**Task objective**
Report back every line from the entries below in which the word "pass" occurs.

**The input**
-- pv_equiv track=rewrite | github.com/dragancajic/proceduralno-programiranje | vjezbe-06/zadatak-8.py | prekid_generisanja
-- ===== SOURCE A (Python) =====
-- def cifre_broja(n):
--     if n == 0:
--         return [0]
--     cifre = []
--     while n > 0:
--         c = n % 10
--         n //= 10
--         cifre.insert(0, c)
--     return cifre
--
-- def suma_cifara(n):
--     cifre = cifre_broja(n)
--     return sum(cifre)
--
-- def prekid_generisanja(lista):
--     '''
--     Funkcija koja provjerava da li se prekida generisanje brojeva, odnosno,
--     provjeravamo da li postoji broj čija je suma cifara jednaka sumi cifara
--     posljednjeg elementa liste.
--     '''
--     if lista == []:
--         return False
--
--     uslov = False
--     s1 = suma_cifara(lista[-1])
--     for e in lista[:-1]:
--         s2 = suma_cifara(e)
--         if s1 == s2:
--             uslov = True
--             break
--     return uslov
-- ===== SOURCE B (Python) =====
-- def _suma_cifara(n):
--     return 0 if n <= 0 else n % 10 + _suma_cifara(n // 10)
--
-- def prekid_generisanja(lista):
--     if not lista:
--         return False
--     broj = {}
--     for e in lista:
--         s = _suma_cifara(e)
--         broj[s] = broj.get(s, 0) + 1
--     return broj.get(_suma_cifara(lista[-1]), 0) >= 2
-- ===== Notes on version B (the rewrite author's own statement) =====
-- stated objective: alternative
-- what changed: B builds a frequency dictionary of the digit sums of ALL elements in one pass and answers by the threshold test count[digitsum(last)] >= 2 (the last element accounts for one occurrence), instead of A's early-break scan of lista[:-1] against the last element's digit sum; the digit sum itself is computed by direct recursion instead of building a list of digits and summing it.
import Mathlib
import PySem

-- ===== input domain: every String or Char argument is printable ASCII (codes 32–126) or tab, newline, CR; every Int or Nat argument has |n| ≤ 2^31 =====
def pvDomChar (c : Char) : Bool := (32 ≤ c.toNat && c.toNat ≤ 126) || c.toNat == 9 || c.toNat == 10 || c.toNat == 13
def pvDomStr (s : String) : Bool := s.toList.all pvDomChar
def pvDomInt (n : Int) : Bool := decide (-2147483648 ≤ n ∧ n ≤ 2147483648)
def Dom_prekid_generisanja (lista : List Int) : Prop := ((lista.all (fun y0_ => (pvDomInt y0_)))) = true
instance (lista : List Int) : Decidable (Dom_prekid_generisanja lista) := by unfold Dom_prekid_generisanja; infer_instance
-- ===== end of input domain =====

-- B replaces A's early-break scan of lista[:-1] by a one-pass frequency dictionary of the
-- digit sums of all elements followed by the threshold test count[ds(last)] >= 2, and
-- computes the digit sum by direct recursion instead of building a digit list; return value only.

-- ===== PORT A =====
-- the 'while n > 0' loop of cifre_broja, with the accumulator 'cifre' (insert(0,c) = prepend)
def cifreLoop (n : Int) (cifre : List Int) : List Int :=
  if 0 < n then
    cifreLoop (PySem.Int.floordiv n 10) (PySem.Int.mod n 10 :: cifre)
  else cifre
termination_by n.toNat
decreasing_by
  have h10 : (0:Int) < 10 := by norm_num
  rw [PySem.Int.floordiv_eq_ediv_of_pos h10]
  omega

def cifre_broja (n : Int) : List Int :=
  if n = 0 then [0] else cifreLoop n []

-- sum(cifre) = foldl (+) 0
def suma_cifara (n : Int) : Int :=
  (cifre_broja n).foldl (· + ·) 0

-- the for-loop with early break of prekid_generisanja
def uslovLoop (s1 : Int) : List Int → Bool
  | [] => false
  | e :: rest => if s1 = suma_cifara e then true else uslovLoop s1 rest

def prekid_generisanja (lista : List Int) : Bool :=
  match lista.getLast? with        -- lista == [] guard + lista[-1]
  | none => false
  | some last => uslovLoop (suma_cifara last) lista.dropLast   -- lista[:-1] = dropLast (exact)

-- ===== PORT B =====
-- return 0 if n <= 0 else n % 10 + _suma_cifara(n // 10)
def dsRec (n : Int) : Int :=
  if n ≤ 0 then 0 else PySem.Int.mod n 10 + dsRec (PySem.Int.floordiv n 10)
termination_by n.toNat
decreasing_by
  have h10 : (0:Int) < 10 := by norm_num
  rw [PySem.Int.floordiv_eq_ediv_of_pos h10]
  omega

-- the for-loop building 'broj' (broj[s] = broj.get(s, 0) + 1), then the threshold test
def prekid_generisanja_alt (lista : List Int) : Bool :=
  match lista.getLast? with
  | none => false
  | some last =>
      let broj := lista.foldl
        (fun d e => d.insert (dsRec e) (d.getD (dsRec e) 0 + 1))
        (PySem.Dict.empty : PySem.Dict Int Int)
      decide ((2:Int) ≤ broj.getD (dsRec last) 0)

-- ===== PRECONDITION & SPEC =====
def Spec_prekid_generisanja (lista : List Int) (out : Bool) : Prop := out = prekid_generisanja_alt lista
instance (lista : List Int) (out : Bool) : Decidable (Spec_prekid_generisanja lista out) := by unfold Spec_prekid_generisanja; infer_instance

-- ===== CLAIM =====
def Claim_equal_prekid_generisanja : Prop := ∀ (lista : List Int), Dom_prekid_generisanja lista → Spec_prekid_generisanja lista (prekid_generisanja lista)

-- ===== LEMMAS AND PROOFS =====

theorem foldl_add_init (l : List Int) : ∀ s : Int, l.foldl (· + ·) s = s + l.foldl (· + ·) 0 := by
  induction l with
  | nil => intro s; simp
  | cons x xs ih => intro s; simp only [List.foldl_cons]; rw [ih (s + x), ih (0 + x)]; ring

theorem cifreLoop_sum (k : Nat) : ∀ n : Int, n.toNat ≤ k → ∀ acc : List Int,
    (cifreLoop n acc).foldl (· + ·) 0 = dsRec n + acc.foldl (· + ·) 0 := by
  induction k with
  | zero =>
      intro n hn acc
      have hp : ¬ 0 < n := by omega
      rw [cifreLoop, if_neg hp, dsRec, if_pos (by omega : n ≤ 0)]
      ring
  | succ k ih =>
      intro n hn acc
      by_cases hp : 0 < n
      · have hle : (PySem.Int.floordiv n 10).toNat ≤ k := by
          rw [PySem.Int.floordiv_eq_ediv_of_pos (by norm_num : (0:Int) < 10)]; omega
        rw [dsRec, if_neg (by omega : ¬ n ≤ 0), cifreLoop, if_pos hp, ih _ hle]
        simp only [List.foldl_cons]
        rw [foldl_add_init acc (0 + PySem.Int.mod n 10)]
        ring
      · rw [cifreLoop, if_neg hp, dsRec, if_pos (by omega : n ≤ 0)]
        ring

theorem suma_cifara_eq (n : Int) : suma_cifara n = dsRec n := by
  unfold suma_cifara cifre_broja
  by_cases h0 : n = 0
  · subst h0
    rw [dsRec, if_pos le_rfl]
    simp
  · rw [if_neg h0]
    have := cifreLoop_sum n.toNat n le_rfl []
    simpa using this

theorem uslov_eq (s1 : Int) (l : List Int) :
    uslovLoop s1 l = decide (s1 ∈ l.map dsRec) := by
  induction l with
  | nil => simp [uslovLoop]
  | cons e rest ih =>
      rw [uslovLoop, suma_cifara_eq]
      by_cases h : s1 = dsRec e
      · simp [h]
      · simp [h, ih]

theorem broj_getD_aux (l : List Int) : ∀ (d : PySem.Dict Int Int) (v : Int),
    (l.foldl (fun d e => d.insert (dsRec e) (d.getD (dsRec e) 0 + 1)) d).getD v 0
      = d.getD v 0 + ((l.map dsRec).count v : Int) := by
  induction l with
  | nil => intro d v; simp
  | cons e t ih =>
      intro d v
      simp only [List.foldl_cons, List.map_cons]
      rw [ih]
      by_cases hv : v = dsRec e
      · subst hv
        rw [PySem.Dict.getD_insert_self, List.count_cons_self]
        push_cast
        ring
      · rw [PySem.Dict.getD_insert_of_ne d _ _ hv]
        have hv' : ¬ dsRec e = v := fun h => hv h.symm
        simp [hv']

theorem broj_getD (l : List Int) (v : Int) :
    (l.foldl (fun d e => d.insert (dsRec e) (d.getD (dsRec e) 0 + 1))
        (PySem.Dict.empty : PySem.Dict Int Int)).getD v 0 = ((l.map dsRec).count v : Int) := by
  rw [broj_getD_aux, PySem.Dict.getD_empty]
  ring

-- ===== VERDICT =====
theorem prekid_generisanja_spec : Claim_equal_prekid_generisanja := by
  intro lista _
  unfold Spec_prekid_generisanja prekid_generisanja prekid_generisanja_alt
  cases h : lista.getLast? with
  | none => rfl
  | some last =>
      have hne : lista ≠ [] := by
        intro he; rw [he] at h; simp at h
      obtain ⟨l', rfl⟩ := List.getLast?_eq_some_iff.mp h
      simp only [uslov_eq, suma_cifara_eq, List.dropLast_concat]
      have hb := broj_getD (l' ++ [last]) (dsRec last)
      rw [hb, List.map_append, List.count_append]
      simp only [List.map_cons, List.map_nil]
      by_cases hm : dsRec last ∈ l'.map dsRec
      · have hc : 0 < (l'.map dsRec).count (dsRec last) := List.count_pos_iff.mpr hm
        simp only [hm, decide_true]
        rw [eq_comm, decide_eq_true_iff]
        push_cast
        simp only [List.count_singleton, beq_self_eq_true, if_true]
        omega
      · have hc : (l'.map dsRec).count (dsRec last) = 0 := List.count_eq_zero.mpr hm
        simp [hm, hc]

**Task answer**
-- what changed: B builds a frequency dictionary of the digit sums of ALL elements in one pass and answers by the threshold test count[digitsum(last)] >= 2 (the last element accounts for one occurrence), instead of A's early-break scan of lista[:-1] against the last element's digit sum; the digit sum itself is computed by direct recursion instead of building a list of digits and summing it.
-- B replaces A's early-break scan of lista[:-1] by a one-pass frequency dictionary of the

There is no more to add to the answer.